Resource actions are indicated with the following symbols:
~ update in-place
Terraform will perform the following actions:
~ aws_vpc.dev_vpc
tags.%: "0" => "1"
tags.Name: "" => "dev_vpc"
Plan: 0 to add, 1 to change, 0 to destroy.
I am not actually going to apply the change as this is just to show the differences in the plan. Now make sure the first 2 ‘aws_vpc’ resource blocks are commented out and uncomment ‘Destroy and re-create’. I changed the cidr of the vpc which can not be updated in place, so it has to first destroy the vpc, and then re-create it with the new cidr.
terraform plan
An execution plan has been generated and is shown below.
Resource actions are indicated with the following symbols:
-/+ destroy and then create replacement
Terraform will perform the following actions:
-/+ aws_vpc.dev_vpc (new resource required)
id: "vpc-e717ba8f" => <computed> (forces new resource)
assign_generated_ipv6_cidr_block: "false" => "false"
cidr_block: "10.0.0.0/24" => "10.10.0.0/16" (forces new resource)

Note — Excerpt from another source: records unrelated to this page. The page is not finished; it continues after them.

-- pv_equiv track=rewrite | github.com/govwiki/GovernmentEntityScraper | search.py | is_isd
-- ===== SOURCE A (Python) =====
-- def is_isd(queryWords : list) -> bool:
--     """
--         Does the Google search query pertain to an ISD (Independent School District)
--     """
--     ind = False
--     sch = False
--     isd_abbrev = False
--     for word in queryWords:
--         if word == 'independent':
--             ind = True
--         elif word == 'school':
--             sch = True
--         elif word == 'isd':
--             return True
--     return ind and sch
-- ===== SOURCE B (Python) =====
-- def is_isd(queryWords : list) -> bool:
--     """
--         Does the Google search query pertain to an ISD (Independent School District)
--     """
--     return 'isd' in queryWords or ('independent' in queryWords and 'school' in queryWords)
-- ===== Notes on version B (the rewrite author's own statement) =====
-- stated objective: simpler
-- what changed: Replaced the stateful flag-accumulating loop with a direct boolean expression over three membership tests (short-circuiting).
import Mathlib
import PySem

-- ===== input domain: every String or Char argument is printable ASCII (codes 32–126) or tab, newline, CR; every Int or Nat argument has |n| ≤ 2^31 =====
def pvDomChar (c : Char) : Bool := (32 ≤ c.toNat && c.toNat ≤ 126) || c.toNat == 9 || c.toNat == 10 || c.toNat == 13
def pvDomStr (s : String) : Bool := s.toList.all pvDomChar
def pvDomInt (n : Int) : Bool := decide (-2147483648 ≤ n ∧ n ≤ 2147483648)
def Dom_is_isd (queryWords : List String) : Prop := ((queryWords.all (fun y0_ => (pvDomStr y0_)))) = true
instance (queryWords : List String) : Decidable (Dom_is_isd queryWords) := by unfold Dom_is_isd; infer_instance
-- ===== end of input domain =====

-- B replaces A's single-pass three-flag loop by a direct boolean expression of three membership tests (simpler).

-- ===== PORT A =====
-- the loop carrying the flags ind, sch (isd_abbrev is never set in A; early return on 'isd')
def is_isd_loop (ind sch : Bool) : List String → Bool
  | [] => ind && sch
  | word :: rest =>
    if word = "independent" then is_isd_loop true sch rest
    else if word = "school" then is_isd_loop ind true rest
    else if word = "isd" then true
    else is_isd_loop ind sch rest

def is_isd (queryWords : List String) : Bool := is_isd_loop false false queryWords

-- ===== PORT B =====
def is_isd_alt (queryWords : List String) : Bool :=
  queryWords.contains "isd" || (queryWords.contains "independent" && queryWords.contains "school")

-- ===== PRECONDITION & SPEC =====
def Spec_is_isd (queryWords : List String) (out : Bool) : Prop := out = is_isd_alt queryWords
instance (queryWords : List String) (out : Bool) : Decidable (Spec_is_isd queryWords out) := by unfold Spec_is_isd; infer_instance

-- ===== CLAIM (what is proved, stated in full; the proofs are below) =====
def Claim_equal_is_isd : Prop := ∀ (queryWords : List String), Dom_is_isd queryWords → Spec_is_isd queryWords (is_isd queryWords)

-- ===== LEMMAS AND PROOFS =====
theorem is_isd_loop_eq (ws : List String) : ∀ (ind sch : Bool),
    is_isd_loop ind sch ws =
      (ws.contains "isd" || ((ind || ws.contains "independent") && (sch || ws.contains "school"))) := by
  induction ws with
  | nil => intro ind sch; simp [is_isd_loop]
  | cons w rest ih =>
    intro ind sch
    simp only [is_isd_loop]
    by_cases h1 : w = "independent"
    · subst h1
      simp [ih, List.contains_cons] <;> cases ind <;> cases sch <;>
        simp <;> cases rest.contains "isd" <;> simp [Bool.or_comm, Bool.or_left_comm]
    · by_cases h2 : w = "school"
      · subst h2
        simp [ih, List.contains_cons] <;> cases ind <;> cases sch <;> simp
      · by_cases h3 : w = "isd"
        · subst h3
          simp [List.contains_cons]
        · simp [ih, List.contains_cons, Ne.symm h1, Ne.symm h2, Ne.symm h3, h1, h2, h3]

-- ===== VERDICT (by name: the statement is the Claim_ definition above) =====
theorem is_isd_spec : Claim_equal_is_isd := by
  intro ws _
  unfold Spec_is_isd is_isd is_isd_alt
  simp [is_isd_loop_eq]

default_network_acl_id: "acl-bda92ad5" => <computed>
default_route_table_id: "rtb-219d0049" => <computed>
default_security_group_id: "sg-eb288080" => <computed>
dhcp_options_id: "dopt-a7448bce" => <computed>
enable_classiclink: "" => <computed>
enable_classiclink_dns_support: "" => <computed>
enable_dns_hostnames: "false" => <computed>
enable_dns_support: "true" => "true"
instance_tenancy: "default" => <computed>
ipv6_association_id: "" => <computed>
ipv6_cidr_block: "" => <computed>
main_route_table_id: "rtb-219d0049" => <computed>
tags.%: "0" => "1"
tags.Name: "" => "dev_vpc"
Plan: 1 to add, 0 to change, 1 to destroy.
If you were to apply this plan, it will destroy the vpc before re-creating it. Now if you have other resources in this vpc chances are it won’t actually be able to delete it, but you need to be careful, and plan out your networking ahead of time for production networks.
I am just going to mention that after you did the initial apply there is now a file called terraform.tfstate in your folder which is how Terraform keeps track of the resources it has created.
If you are new to Terraform this is a fair bit of information to absorb so go through it all another time until you have these basic concepts down.